Lomas de Zamora, a los 20 días de Diciembre de 2016, reunidos en Acuerdo Ordinario los señores jueces que integran esta Excma. Cámara de Apelación en lo Civil, Comercial y de Familia, Sala I, de este Departamento Judicial, Dres. Carlos Ricardo Igoldi y Javier Alejandro Rodiñocon la presencia del Secretario actuante, se trajo a despacho, para dictar sentencia, la causa nº 74010, caratulada: «CAMINOS ACOSTA HERNAN ALEJANDRO C/ BILOTTI RUBEN DARIO Y OTRO/A S/DAÑOS Y PERJ.AUTOM. C/LES. O MUERTE (EXC.ESTADO)».- De conformidad con lo dispuesto por los artículos 168 de la Constitución de la Provincia de Buenos Aires y 266 del Código Procesal Civil y Comercial, del mismo Estado, la Excma. Cámara resolvió plantear las siguientes:
-CUESTIONES-
1º.- ¿Es justa la sentencia dictada?
2º.- ¿Qué corresponde decidir?
Practicado el sorteo de ley (art. 263, últ. parte, Cód. Proc.), dio el siguiente orden de votación: Dres. Javier Alejandro Rodiño y Carlos Ricardo Igoldi.
-VOTACION-
A la primera cuestión, el Dr. Javier Alejandro Rodiño dice:
I.- Que el señor Juez titular del Juzgado de Primera Instancia en lo Civil y Comercial número uno de esta Departamento Judicial, dictó sentencia a fs. 239/247 haciendo lugar a la demanda entablada por Hernan Alejandro Caminos Acosta contra Ruben Darío Bilotti, condenándolo a abonar las sumas establecidas con más sus respectivos intereses. Hizo extensiva la condena dictada a la aseguradora «Boston Compañía Argentina de Seguros S.A.» en la medida del seguro contratado. Impuso las costas del proceso a cargo de la accionada y citada en garantía y difirió la pertinente regulación de honorarios de los profesionales intervinientes para la etapa procesal oportuna.-
Que a fs. 248 apeló la parte actora, concediéndose libremente el recurso deducido a fs. 249.-
Que a fs. 250 apeló la citada en garantía Boston Compañía Argentina de Seguros S.A., concediéndose libremente el recurso de apelación deducido a fs. 257.
Que a fs. 253 apeló el demandado Ruben Darío Bilotti, concediéndose libremente el recurso de apelación deducido a fs. 254.
Que a fs. 261 la parte actora desistió del recurso de apelación oportunamente deducido.-
Que a fs. 264/266 expresó agravios la citada en garantía Boston Compañía Argentina de Seguros S.A., recibiendo réplica por parte de la actora a fs. 272/274.
Que a fs. 276, se le tuvo al demandado Ruben Darío Bilotti por perdido el derecho a expresar agravios.-
Que a fs. 282 se llamó la causa para dictar sentencia, mediante providencia consentida y firme que habilita el dictado de la presente.
II- De los agravios.
De la citada en garantía Boston Compañía Argentina de Seguros S.A:
En primer lugar, se agravia el recurrente respecto al grado de responsabilidad que contiene el fallo.

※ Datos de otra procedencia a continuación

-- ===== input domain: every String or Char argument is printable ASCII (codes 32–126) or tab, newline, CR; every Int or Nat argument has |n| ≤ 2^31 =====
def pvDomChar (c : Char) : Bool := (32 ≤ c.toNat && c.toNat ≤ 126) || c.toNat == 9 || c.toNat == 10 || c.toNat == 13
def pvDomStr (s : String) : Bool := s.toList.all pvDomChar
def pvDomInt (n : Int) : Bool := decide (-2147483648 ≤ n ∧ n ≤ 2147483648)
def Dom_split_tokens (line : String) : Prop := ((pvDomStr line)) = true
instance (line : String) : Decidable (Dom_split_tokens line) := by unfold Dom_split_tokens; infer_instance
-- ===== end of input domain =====

-- B replaces A's boolean-flag single pass by an index-based scan whose inner loops consume
-- whole quoted regions (objective: simpler decomposition; same return values on Pre_).

-- ===== PORT A =====
-- lookahead test of A: i < len(line)-1 and line[i+1] in {'"', "\\", "$", "`", "\n"}
def pvAEsc (rest : List Char) : Bool :=
  match rest with
  | [] => false
  | c :: _ => c = '"' || c = '\\' || c = '$' || c = '`' || c = '\n'

-- the for-loop of A; state = (res, curr_token, inside_single, inside_double, escape_next)
def pvALoop : List Char → List (List Char) → List Char → Bool → Bool → Bool → List (List Char) × List Char
  | [], res, cur, _, _, _ => (res, cur)
  | c :: rest, res, cur, sq, dq, esc =>
    if esc then pvALoop rest res (cur ++ [c]) sq dq false
    else if c = '"' then
      if sq then pvALoop rest res (cur ++ [c]) sq dq false
      else pvALoop rest res cur sq (!dq) false
    else if c = '\'' then
      if dq then pvALoop rest res (cur ++ [c]) sq dq false
      else pvALoop rest res cur (!sq) dq false
    else if c = '\\' then
      if sq then pvALoop rest res (cur ++ [c]) sq dq false
      else if dq then
        if pvAEsc rest then pvALoop rest res cur sq dq true
        else pvALoop rest res (cur ++ [c]) sq dq false
      else pvALoop rest res cur sq dq true
    else if c = ' ' then
      if sq || dq then pvALoop rest res (cur ++ [c]) sq dq false
      else if cur ≠ [] then pvALoop rest (res ++ [cur]) [] sq dq false
      else pvALoop rest res cur sq dq false
    else pvALoop rest res (cur ++ [c]) sq dq false

-- the raising final states (inside a quote at end) are excluded by Pre_
def split_tokens (line : String) : List String :=
  match pvALoop line.toList [] [] false false false with
  | (res, cur) => (if cur ≠ [] then res ++ [cur] else res).map String.mk

-- ===== PORT B =====
def pvBDEsc (c : Char) : Bool := c = '"' || c = '\\' || c = '$' || c = '`' || c = '\n'

-- inner while loop of B for a single-quoted region:
-- (token-so-far, some rest) on the closing quote, (token-so-far, none) on unterminated quote (B raises)
def pvSLoop : List Char → List Char → List Char × Option (List Char)
  | acc, [] => (acc, none)
  | acc, c :: r => if c = '\'' then (acc, some r) else pvSLoop (acc ++ [c]) r

-- inner while loop of B for a double-quoted region (a trailing backslash is kept, then the end raises)
def pvDLoop : List Char → List Char → List Char × Option (List Char)
  | acc, [] => (acc, none)
  | acc, [c] => if c = '"' then (acc, some []) else (acc ++ [c], none)
  | acc, c :: c2 :: r2 =>
    if c = '"' then (acc, some (c2 :: r2))
    else if c = '\\' then
      if pvBDEsc c2 then pvDLoop (acc ++ [c2]) r2 else pvDLoop (acc ++ [c]) (c2 :: r2)
    else pvDLoop (acc ++ [c]) (c2 :: r2)

-- length-based strong induction, used by the termination proof of pvBLoop and the proofs below
theorem pvStrongLen {α : Type} {motive : List α → Prop}
    (ind : ∀ l : List α, (∀ t : List α, t.length < l.length → motive t) → motive l) :
    ∀ l : List α, motive l := by
  have key : ∀ (n : Nat) (t : List α), t.length ≤ n → motive t := by
    intro n
    induction n with
    | zero => intro t ht; exact ind t (fun t' h => by omega)
    | succ n ihn => intro t ht; exact ind t (fun t' h => ihn t' (by omega))
  intro l
  exact key l.length l le_rfl
theorem dfsM_correct (valid R : List Nat) : ∀ (rows : List Nat), rows <:+ R →
    ∀ (s1 s2 : Nat) (memo : Std.HashMap (Nat × Nat × Nat) Int), MemoInv valid R memo →
      (dfsM valid rows s1 s2 memo).1 = dfsA valid rows s1 s2 ∧
        MemoInv valid R (dfsM valid rows s1 s2 memo).2 := by
  intro rows
  induction rows with
  | nil =>
    intro _ s1 s2 memo hinv
    rw [dfsM]
    cases hq : memo[((List.length ([] : List Nat), s1, s2) : Nat × Nat × Nat)]? with
    | some v =>
      refine ⟨?_, hinv⟩
      have hvv := hinv _ s1 s2 v (by simpa using hq)
      rw [hvv]
      simp [List.drop_length, dfsA]
    | none =>
      refine ⟨by simp [dfsA], ?_⟩
      have := memoInv_insert valid R [] s1 s2 memo (List.nil_suffix (l := R)) hinv
      simpa [dfsA] using this
  | cons mrow rest ih =>
    intro hsfx s1 s2 memo hinv
    have hrest : rest <:+ R := (List.suffix_cons mrow rest).trans hsfx
    rw [dfsM]
    cases hq : memo[((List.length (mrow :: rest), s1, s2) : Nat × Nat × Nat)]? with
    | some v =>
      refine ⟨?_, hinv⟩
      have hvv := hinv _ s1 s2 v (by simpa using hq)
      rw [hvv, show R.length - (rest.length + 1) = R.length - (mrow :: rest).length from by
        simp, suffix_drop hsfx]
    | none =>
      -- the fold threads (running max, memo); relate it to the pure fold
      have hfold : ∀ (vs : List Nat) (a : Int)
          (mm : Std.HashMap (Nat × Nat × Nat) Int), MemoInv valid R mm →
          (vs.foldl
              (fun (acc : Int × Std.HashMap (Nat × Nat × Nat) Int) cur =>
                if cur &&& mrow ≠ 0 then acc
                else if cur &&& s1 ≠ 0 then acc
                else if cur &&& s2 ≠ 0 then acc
                else
                  let q := dfsM valid rest cur s1 acc.2
                  (max acc.1 ((PySem.Int.bitCount (cur : Int) : Int) + q.1), q.2))
              (a, mm)).1 =
            vs.foldl
              (fun acc cur =>
                if cur &&& mrow ≠ 0 then acc
                else if cur &&& s1 ≠ 0 then acc
                else if cur &&& s2 ≠ 0 then acc
                else max acc ((PySem.Int.bitCount (cur : Int) : Int) + dfsA valid rest cur s1))
              a ∧
            MemoInv valid R
              (vs.foldl
                (fun (acc : Int × Std.HashMap (Nat × Nat × Nat) Int) cur =>
                  if cur &&& mrow ≠ 0 then acc
                  else if cur &&& s1 ≠ 0 then acc
                  else if cur &&& s2 ≠ 0 then acc
                  else
                    let q := dfsM valid rest cur s1 acc.2
                    (max acc.1 ((PySem.Int.bitCount (cur : Int) : Int) + q.1), q.2))
                (a, mm)).2 := by
        intro vs
        induction vs with
        | nil => intro a mm hmm; exact ⟨rfl, hmm⟩
        | cons cur vt ihv =>
          intro a mm hmm
          by_cases c1 : cur &&& mrow ≠ 0
          · simpa [c1] using ihv a mm hmm
          · by_cases c2 : cur &&& s1 ≠ 0
            · simpa [c1, c2] using ihv a mm hmm
            · by_cases c3 : cur &&& s2 ≠ 0
              · simpa [c1, c2, c3] using ihv a mm hmm
              · obtain ⟨hq1, hq2⟩ := ih hrest cur s1 mm hmm
                simp only [List.foldl_cons, if_neg c1, if_neg c2, if_neg c3]
                rw [show (dfsM valid rest cur s1 mm).1 = dfsA valid rest cur s1 from hq1]
                exact ihv _ _ hq2
      obtain ⟨hq1, hq2⟩ := hfold valid 0 memo hinv
      have hda : dfsA valid (mrow :: rest) s1 s2 = valid.foldl
          (fun acc cur =>
            if cur &&& mrow ≠ 0 then acc
            else if cur &&& s1 ≠ 0 then acc
            else if cur &&& s2 ≠ 0 then acc
            else max acc ((PySem.Int.bitCount (cur : Int) : Int) + dfsA valid rest cur s1))
          0 := by rw [dfsA]
      have hfe := hq1.trans hda.symm
      have hgoal := memoInv_insert valid R (mrow :: rest) s1 s2 _ hsfx hq2
      rw [← hfe] at hgoal
      constructor
      · simpa using hfe
      · simpa using hgoal

-- ----- B side: the tabulation computes the reference recursion -----

-- t.foldl max (max a b) = max a (t.foldl max b)
theorem foldl_max_init (t : List Int) : ∀ a b : Int,
    t.foldl max (max a b) = max a (t.foldl max b) := by
  induction t with
  | nil => intro a b; simp
  | cons c t ih =>
    intro a b
    simp only [List.foldl_cons, max_assoc, ih]

-- Python's max over a nonempty list with a nonnegative member equals the 0-seeded running max
theorem max_getD_eq_foldl (l : List Int) (h : ∃ y ∈ l, 0 ≤ y) :
    (PySem.List.max? l (fun v => v)).getD 0 = l.foldl max 0 := by
  cases l with
  | nil => simp at h
  | cons x t =>
    rw [PySem.List.max?_id_cons]
    simp only [Option.getD_some, List.foldl_cons]
    have h0 : 0 ≤ t.foldl max x := by
      obtain ⟨y, hy, hy0⟩ := h
      rcases List.mem_cons.mp hy with rfl | hyt
      · exact le_trans hy0 (PySem.List.le_foldl_max t y).1
      · exact le_trans hy0 ((PySem.List.le_foldl_max t x).2 y hyt)
    rw [show t.foldl max (max 0 x) = max 0 (t.foldl max x) from foldl_max_init t 0 x]
    exact (max_eq_right h0).symm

Expone que el Juez de grado ha resuelto imputar la responsabilidad en cabeza del demandado, resultando ello alejado de una correcta comprensión de la mecánica en la que se dio el siniestro por el que se reclama.-
Señala que el impacto se haya producido entre la parte delantera del rodado de la actora con la parte trasera del rodado de la parte demandada, hace suponer además, evidentemente, que el actor revistió carácter de agente embistente en el siniestro, implicando ello una presunción en su contra en relación a que circulaba sin el debido cuidado y pleno control del rodado, pues de lo contrario hubiese podido detener el curso del vehículo a tiempo y así haber evitado la colisión.-
Seguidamente se agravia por considerar excesivos los montos indemnizatorios otorgados en la instancia de origen y en concepto de incapacidad sobreviniente, daño moral y asistencia médico-farmacéutica y gastos de traslado.-
III- Cuestión preliminar.-
El 1° de agosto de 2015 entró en vigencia el Código Civil y Comercial de la Nación aprobado por la ley 26.994; circunstancia sobreviniente por la cual corresponde determinar en primer término la ley aplicable a los supuestos como el que nos ocupa.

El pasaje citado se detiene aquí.